PROBLEM REQUIREMENTS. Below are records; state how many of their lines hold the word "else", and give only the figure.

*** DATASET ***

-- pv_equiv track=rewrite | github.com/LZP-2020-1-0200/RealTime_PAAO | RealTime_PAAO/data/helpers.py | construct_spectra_filenames_dict
-- ===== SOURCE A (Python) =====
-- def construct_spectra_filenames_dict(name_of_first_spectrum):
--     number_of_zeros = name_of_first_spectrum.count('0') - 1
--     filename_start_letter = name_of_first_spectrum[:len(name_of_first_spectrum) - (number_of_zeros + 1)]
--
--     list_of_strings = []
--     list_of_keys = [10, 100, 1000, 10000, 100000, 1000000]
--     dict_of_names = {}
--     a = ""
--     list_of_strings.append(a)
--     for _ in range(0, number_of_zeros):
--         a += "0"
--         list_of_strings.append(a)
--
--     list_of_ready_strings = [filename_start_letter + x for x in list_of_strings]
--
--     for k, v in zip(list_of_keys, reversed(list_of_ready_strings)):
--         dict_of_names[k] = v
--     return dict_of_names
-- ===== SOURCE B (Python) =====
-- def construct_spectra_filenames_dict(name_of_first_spectrum):
--     zeros = name_of_first_spectrum.count('0') - 1
--     prefix = name_of_first_spectrum[:len(name_of_first_spectrum) - zeros - 1]
--     result = {}
--     s = prefix + '0' * zeros
--     for key in (10, 100, 1000, 10000, 100000, 1000000):
--         result[key] = s
--         if s == prefix:
--             break
--         s = s[:-1]
--     return result
-- ===== Notes on version B (the rewrite author's own statement) =====
-- stated objective: alternative
-- what changed: Instead of building a forward list of zero-strings, a ready-strings comprehension and a reversed zip into the dict, B keeps one working string (prefix plus all the zeros) and fills the dict in key order by peeling one trailing zero per key, breaking as soon as the bare prefix has been emitted.
import Mathlib
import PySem

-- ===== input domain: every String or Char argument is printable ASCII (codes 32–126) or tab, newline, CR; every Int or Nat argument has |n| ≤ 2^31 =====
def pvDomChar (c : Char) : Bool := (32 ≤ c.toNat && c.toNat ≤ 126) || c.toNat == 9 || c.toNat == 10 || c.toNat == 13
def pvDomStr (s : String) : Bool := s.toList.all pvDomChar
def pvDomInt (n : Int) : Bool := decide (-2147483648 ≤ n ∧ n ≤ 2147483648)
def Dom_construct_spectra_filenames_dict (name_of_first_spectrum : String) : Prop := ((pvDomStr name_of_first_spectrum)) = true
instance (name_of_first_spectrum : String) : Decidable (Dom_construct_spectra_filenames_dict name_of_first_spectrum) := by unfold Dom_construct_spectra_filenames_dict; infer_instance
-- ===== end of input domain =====

-- B fills the dict in key order by peeling one trailing zero per key off a single working
-- string, breaking at the bare prefix, instead of A's list building + reversed zip (alternative).

-- ===== PORT A =====
-- Strings are handled as List Char internally (PySem.Chars is the exact model);
-- String.ofList packs a value exactly where Python stores the ready string into the dict.
def construct_spectra_filenames_dict (name_of_first_spectrum : String) : List (Int × String) :=
  let number_of_zeros : Int := (PySem.Str.count name_of_first_spectrum "0" : Int) - 1
  let filename_start_letter : List Char :=
    PySem.List.slice name_of_first_spectrum.toList none
      (some (PySem.Str.len name_of_first_spectrum - (number_of_zeros + 1)))
  let list_of_keys : List Int := [10, 100, 1000, 10000, 100000, 1000000]
  -- a = ""; list_of_strings = [a]; for _ in range(0, number_of_zeros): a += "0"; append a
  let st : List Char × List (List Char) :=
    (PySem.List.pyRange 0 number_of_zeros 1).foldl
      (fun st _ =>
        let a := st.1 ++ ['0']
        (a, st.2 ++ [a]))
      ([], [[]])
  let list_of_ready_strings : List String :=
    st.2.map (fun x => String.ofList (filename_start_letter ++ x))
  -- for k, v in zip(list_of_keys, reversed(list_of_ready_strings)): dict_of_names[k] = v
  let dict_of_names : PySem.Dict Int String :=
    (list_of_keys.zip list_of_ready_strings.reverse).foldl
      (fun d kv => d.insert kv.1 kv.2) PySem.Dict.empty
  dict_of_names.items

-- ===== PORT B =====
-- the key loop of Source B: assign the working string to the key, stop at the bare prefix,
-- else strip the last character (Python's s[:-1] = dropLast, exact also on the empty string)
def bLoop (pre : List Char) : List Int → PySem.Dict Int String → List Char → PySem.Dict Int String
  | [], d, _ => d
  | k :: ks, d, s =>
      let d' := d.insert k (String.ofList s)
      if s == pre then d' else bLoop pre ks d' s.dropLast

def construct_spectra_filenames_dict_alt (name_of_first_spectrum : String) : List (Int × String) :=
  let zeros : Int := (PySem.Str.count name_of_first_spectrum "0" : Int) - 1
  let pre : List Char :=
    PySem.List.slice name_of_first_spectrum.toList none
      (some (PySem.Str.len name_of_first_spectrum - zeros - 1))
  (bLoop pre [10, 100, 1000, 10000, 100000, 1000000] PySem.Dict.empty
      (pre ++ PySem.List.pyRepeat ['0'] zeros)).items

-- ===== PRECONDITION & SPEC =====
def Spec_construct_spectra_filenames_dict (name_of_first_spectrum : String) (out : List (Int × String)) : Prop := out = construct_spectra_filenames_dict_alt name_of_first_spectrum
instance (name_of_first_spectrum : String) (out : List (Int × String)) : Decidable (Spec_construct_spectra_filenames_dict name_of_first_spectrum out) := by unfold Spec_construct_spectra_filenames_dict; infer_instance

-- ===== CLAIM (what is proved, stated in full; the proofs are below) =====
def Claim_equal_construct_spectra_filenames_dict : Prop := ∀ (name_of_first_spectrum : String), Dom_construct_spectra_filenames_dict name_of_first_spectrum → Spec_construct_spectra_filenames_dict name_of_first_spectrum (construct_spectra_filenames_dict name_of_first_spectrum)

-- ===== LEMMAS AND PROOFS =====

-- A's accumulation loop: after folding any list, `a` has gained one '0' per step and
-- the string list has gained the successive extensions of `a`.
theorem pvLoopA (l : List Int) (a : List Char) (acc : List (List Char)) :
    l.foldl (fun (st : List Char × List (List Char)) _ =>
        let a := st.1 ++ ['0']
        (a, st.2 ++ [a])) (a, acc)
      = (a ++ List.replicate l.length '0',
         acc ++ (List.range l.length).map (fun i => a ++ List.replicate (i + 1) '0')) := by
  induction l generalizing a acc with
  | nil => simp
  | cons x xs ih =>
      simp only [List.foldl_cons, List.length_cons, ih]
      refine Prod.ext ?_ ?_
      · simp [List.replicate_succ, List.append_assoc]
      · simp only [List.range_succ_eq_map, List.map_cons, List.map_map]
        simp [List.replicate_succ, List.append_assoc, Function.comp]

-- the six keys zipped against the reverse of a (t+1)-long list
theorem pvZip (t : Nat) {α : Type} (g : Nat → α) :
    (([10, 100, 1000, 10000, 100000, 1000000] : List Int).zip
        (((List.range (t + 1)).map g).reverse))
      = (List.range (min 6 (t + 1))).map (fun i => ((10 : Int) ^ (i + 1), g (t - i))) := by
  apply List.ext_getElem
  · simp
  · intro i h1 h2
    simp only [List.getElem_zip, List.getElem_map, List.getElem_range, List.getElem_reverse,
      List.length_map, List.length_range]
    have hi6 : i < 6 := by simp at h1; omega
    have hkey : (([10, 100, 1000, 10000, 100000, 1000000] : List Int))[i]'(by simpa using hi6)
        = (10 : Int) ^ (i + 1) := by
      interval_cases i <;> norm_num
    rw [hkey]
    have ht : t + 1 - 1 - i = t - i := by omega
    rw [ht]

-- the six keys zipped against a (t+1)-long list directly
theorem pvZipKeys (t : Nat) {α : Type} (g : Nat → α) :
    (([10, 100, 1000, 10000, 100000, 1000000] : List Int).zip ((List.range (t + 1)).map g))
      = (List.range (min 6 (t + 1))).map (fun i => ((10 : Int) ^ (i + 1), g i)) := by
  apply List.ext_getElem
  · simp
  · intro i h1 h2
    simp only [List.getElem_zip, List.getElem_map, List.getElem_range,
      List.length_map, List.length_range]
    have hi6 : i < 6 := by simp at h1; omega
    have hkey : (([10, 100, 1000, 10000, 100000, 1000000] : List Int))[i]'(by simpa using hi6)
        = (10 : Int) ^ (i + 1) := by
      interval_cases i <;> norm_num
    rw [hkey]

theorem pvPowInj : Function.Injective (fun i : Nat => (10 : Int) ^ (i + 1)) := by
  have hm : StrictMono (fun i : Nat => (10 : Int) ^ (i + 1)) := by
    intro a b h
    exact pow_lt_pow_right₀ (by norm_num) (by omega)
  exact hm.injective

-- B's peeling loop on a working string prefix ++ '0'*j equals a fold of inserts over
-- the keys zipped with the descending zero-strings
theorem pvBLoop (p : List Char) (ks : List Int) (j : Nat) (d : PySem.Dict Int String) :
    bLoop p ks d (p ++ List.replicate j '0')
      = (ks.zip ((List.range (j + 1)).map
            (fun i => String.ofList (p ++ List.replicate (j - i) '0')))).foldl
          (fun d kv => d.insert kv.1 kv.2) d := by
  induction ks generalizing j d with
  | nil => simp [bLoop]
  | cons k ks ih =>
      cases j with
      | zero => simp [bLoop]
      | succ m =>
          have hne : ((p ++ List.replicate (m + 1) '0') == p) = false := by
            simp only [beq_eq_false_iff_ne]
            intro h
            have := congrArg List.length h
            simp at this
          have hdrop : (p ++ List.replicate (m + 1) '0').dropLast
              = p ++ List.replicate m '0' := by
            rw [List.replicate_succ', ← List.append_assoc]
            exact List.dropLast_concat
          simp only [bLoop, hne, hdrop, ih]
          have hranges : (List.range (m + 2)).map
              (fun i => String.ofList (p ++ List.replicate (m + 1 - i) '0'))
            = String.ofList (p ++ List.replicate (m + 1) '0')
              :: (List.range (m + 1)).map
                  (fun i => String.ofList (p ++ List.replicate (m - i) '0')) := by
            rw [List.range_succ_eq_map (n := m + 1), List.map_cons, List.map_map]
            simp [Function.comp]
          rw [hranges]
          simp

-- the common target form: key 10^(i+1) ↦ prefix ++ '0'^(t-i), i < min 6 (t+1)
theorem pvA (t : Nat) (p : List Char) (z : Int)
    (hzz : PySem.List.pyRange 0 z 1 = (List.range t).map (fun k => Int.ofNat k)) :
    ((([10, 100, 1000, 10000, 100000, 1000000] : List Int).zip
        (((PySem.List.pyRange 0 z 1).foldl (fun (st : List Char × List (List Char)) _ =>
            let a := st.1 ++ ['0']; (a, st.2 ++ [a])) ([], [[]])).2.map
          (fun x => String.ofList (p ++ x))).reverse).foldl
        (fun d kv => d.insert kv.1 kv.2) PySem.Dict.empty).items
      = (List.range (min 6 (t + 1))).map
          (fun i => ((10 : Int) ^ (i + 1), String.ofList (p ++ List.replicate (t - i) '0'))) := by
  rw [hzz, pvLoopA]
  simp only [List.nil_append, List.singleton_append, List.length_map, List.length_range]
  have hlist : (([] : List Char) :: (List.range t).map (fun i => List.replicate (i + 1) '0'))
      = (List.range (t + 1)).map (fun i => List.replicate i '0') := by
    simp [List.range_succ_eq_map, List.map_map, Function.comp, List.replicate_succ']
  rw [hlist, List.map_map, pvZip t]
  refine (PySem.Dict.items_foldl_insert_fresh _ _ _ _
    (by intro a _; exact PySem.Dict.contains_empty _)
    (by rw [List.map_map]
        exact List.Nodup.map pvPowInj List.nodup_range)).trans ?_
  rw [show (PySem.Dict.empty : PySem.Dict Int String).items = [] from rfl, List.nil_append]
  simp [Function.comp]

theorem pvRangeNat (z : Int) (hz : -1 ≤ z) :
    PySem.List.pyRange 0 z 1 = (List.range z.toNat).map (fun k => Int.ofNat k) := by
  rw [PySem.List.pyRange_of_pos 0 z (by norm_num)]
  have h1 : (if (0 : Int) < z then ((z - 0 + 1 - 1) / 1).toNat else 0) = z.toNat := by
    split_ifs with h
    · have h2 : z - 0 + 1 - 1 = z := by ring
      rw [h2, Int.ediv_one]
    · omega
  rw [h1]
  apply List.map_congr_left
  intro a _
  simp

theorem construct_spectra_filenames_dict_spec : Claim_equal_construct_spectra_filenames_dict := by
  intro name _
  unfold Spec_construct_spectra_filenames_dict
  unfold construct_spectra_filenames_dict construct_spectra_filenames_dict_alt
  simp only []
  set z : Int := (PySem.Str.count name "0" : Int) - 1 with hzdef
  have hz : -1 ≤ z := by
    have : 0 ≤ (PySem.Str.count name "0" : Int) := by positivity
    omega
  set t := z.toNat with htdef
  have hpre : PySem.Str.len name - (z + 1) = PySem.Str.len name - z - 1 := by ring
  rw [hpre]
  set p : List Char :=
    PySem.List.slice name.toList none (some (PySem.Str.len name - z - 1)) with hpdef
  -- A side
  rw [pvA t p z (pvRangeNat z hz)]
  -- B side
  have hrep : PySem.List.pyRepeat ['0'] z = List.replicate t '0' := by
    rw [PySem.List.pyRepeat_singleton]
  rw [hrep, pvBLoop p _ t PySem.Dict.empty, pvZipKeys t]
  refine ((PySem.Dict.items_foldl_insert_fresh _ _ _ _
    (by intro a _; exact PySem.Dict.contains_empty _)
    (by rw [List.map_map]
        exact List.Nodup.map pvPowInj List.nodup_range)).trans ?_).symm
  rw [show (PySem.Dict.empty : PySem.Dict Int String).items = [] from rfl, List.nil_append]
  simp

***

THE COMPLETED TASK. 3